Use meaningful Primary Key (PK) and Sort Key (SK) values:
- PK uniquely identifies each entity.
- SK enables flexible queries within a partition.

Single Table Design

Store multiple entity types in a single table (polymorphic design).
Use generic PK names (e.g., PK, SK) to accommodate diverse entities.
Use prefixes (e.g., USER#, ORDER#) for entity identification in keys.
Combine different entity types into one table to reduce table count.

Generic PK Naming Example

PK: USER#{UserID}
SK: ORDER#{OrderID}

Single Table Design Summary

Minimize Table Count: Store multiple entities (e.g., users, orders, items) in one table.
Flexible Querying: Use generic PK and SK names with entity-specific prefixes.
Entity Diversity: A table can store entities with varying attributes.
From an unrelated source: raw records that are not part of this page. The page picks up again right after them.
theorem pv_nineval (n : Nat) (hn : 0 < n) :
    Nat.ofDigits 10 (pvNineD (Nat.digits 10 n))
      = (n / 10 ^ (pvTrailing n + 1)) * 10 ^ (pvTrailing n + 1) + (10 ^ (pvTrailing n + 1) - 1) := by
  induction n using Nat.strong_induction_on with
  | _ n ih =>
    rw [Nat.digits_def' (by norm_num : (1:Nat) < 10) hn]
    by_cases hmod : n % 10 = 0
    · have hdiv : 0 < n / 10 := Nat.div_pos (by omega) (by omega)
      rw [hmod]
      have hnine : pvNineD (0 :: Nat.digits 10 (n / 10)) = 9 :: pvNineD (Nat.digits 10 (n / 10)) := by
        simp [pvNineD]
      rw [hnine, Nat.ofDigits_cons, ih (n / 10) (Nat.div_lt_self hn (by omega)) hdiv]
      have hp : pvTrailing n = pvTrailing (n / 10) + 1 := by
        rw [pvTrailing]
        simp [(show ¬ n = 0 by omega), hmod]
      rw [hp]
      set p := pvTrailing (n / 10) with hpdef
      have hM : (0:Nat) < 10 ^ (p + 1) := pow_pos (by omega : (0:Nat) < 10) (p + 1)
      have hdd : n / 10 ^ (p + 1 + 1) = (n / 10) / 10 ^ (p + 1) := by
        rw [Nat.div_div_eq_div_mul]
        congr 1
        ring
      rw [hdd]
      set q := (n / 10) / 10 ^ (p + 1) with hqdef
      have hpow : (10:Nat) ^ (p + 1 + 1) = 10 ^ (p + 1) * 10 := by ring
      rw [hpow]
      set M := (10:Nat) ^ (p + 1) with hMdef
      ring_nf
      omega
    · have hp : pvTrailing n = 0 := by
        rw [pvTrailing]
        simp [(show ¬ n = 0 by omega), hmod]
      have hnine : pvNineD (n % 10 :: Nat.digits 10 (n / 10)) = 9 :: Nat.digits 10 (n / 10) := by
        simp [pvNineD, hmod]
      rw [hnine, Nat.ofDigits_cons, Nat.ofDigits_digits, hp]
      have : (10:Nat) ^ (0 + 1) = 10 := by norm_num
      rw [this]
      omega

theorem pv_abs_case (n : Nat) (hn : 0 < n) :
    pvALoop ((((Nat.digits 10 n).map Nat.digitChar).reverse).length - 1)
        (((Nat.digits 10 n).map Nat.digitChar).reverse)
      = (((pvNineD (Nat.digits 10 n)).map Nat.digitChar).reverse) := by
  have hne : Nat.digits 10 n ≠ [] := Nat.digits_ne_nil_iff_ne_zero.mpr (by omega)
  have hlt : ∀ d ∈ Nat.digits 10 n, d < 10 :=
    fun d hd => Nat.digits_lt_base (by norm_num) hd
  have hcond : ∃ c ∈ (Nat.digits 10 n).map Nat.digitChar, c ≠ '0' := by
    refine ⟨Nat.digitChar ((Nat.digits 10 n).getLast hne),
      List.mem_map_of_mem (List.getLast_mem hne), ?_⟩
    have hlast := Nat.getLast_digit_ne_zero 10 (show n ≠ 0 by omega)
    have hlastlt : (Nat.digits 10 n).getLast hne < 10 :=
      hlt _ (List.getLast_mem hne)
    intro hz
    exact hlast ((pv_digitChar_eq_zero _ hlastlt).mp hz)
  have := pv_loop ((Nat.digits 10 n).map Nat.digitChar) hcond [] []
  simpa [pv_nineC_map _ hlt] using this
By designing around query patterns and consolidating data into fewer tables, DynamoDB ensures efficient querying, scalability, and cost optimization.

DynamoDB Design Patterns

Required Access Patterns

Get a User Profile
- Retrieve customer contact information.
Get Orders for a User
- Fetch the customer’s order history.
Get a Single Order and Its Order Items
- View details of a specific order, including its items.

Design Plan

Use composite primary keys:
- Partition Key (PK): Groups related data together.
- Sort Key (SK): Enables efficient querying within a partition.
Use secondary indexes:
- Optimize for access patterns not efficiently handled by the base table.

Access Pattern Designs

1. Get a User Profile

PK: USER#{UserID}
SK: PROFILE

2. Get Orders for a User

PK: USER#{UserID}
SK: ORDER#{OrderID}

3. Get a Single Order and Its Order Items

Option 1: Inverted Index (GSI)

Use a GSI with an inverted key structure to allow querying by order details.
- GSI Partition Key: ORDER#{OrderID}
- GSI Sort Key: ITEM#{ItemID}

Option 2: Dedicated GSI for Order Items

Create a new GSI specifically for fetching items related to an order.
- GSI Partition Key: OrderID
- GSI Sort Key: ItemID

Advantages of These Patterns

Composite Keys: Efficient querying within partitions (e.g., all orders for a user).
Inverted Index: Flexibility for querying relationships (e.g., order to items).
Dedicated GSI: Targeted optimization for specific access patterns.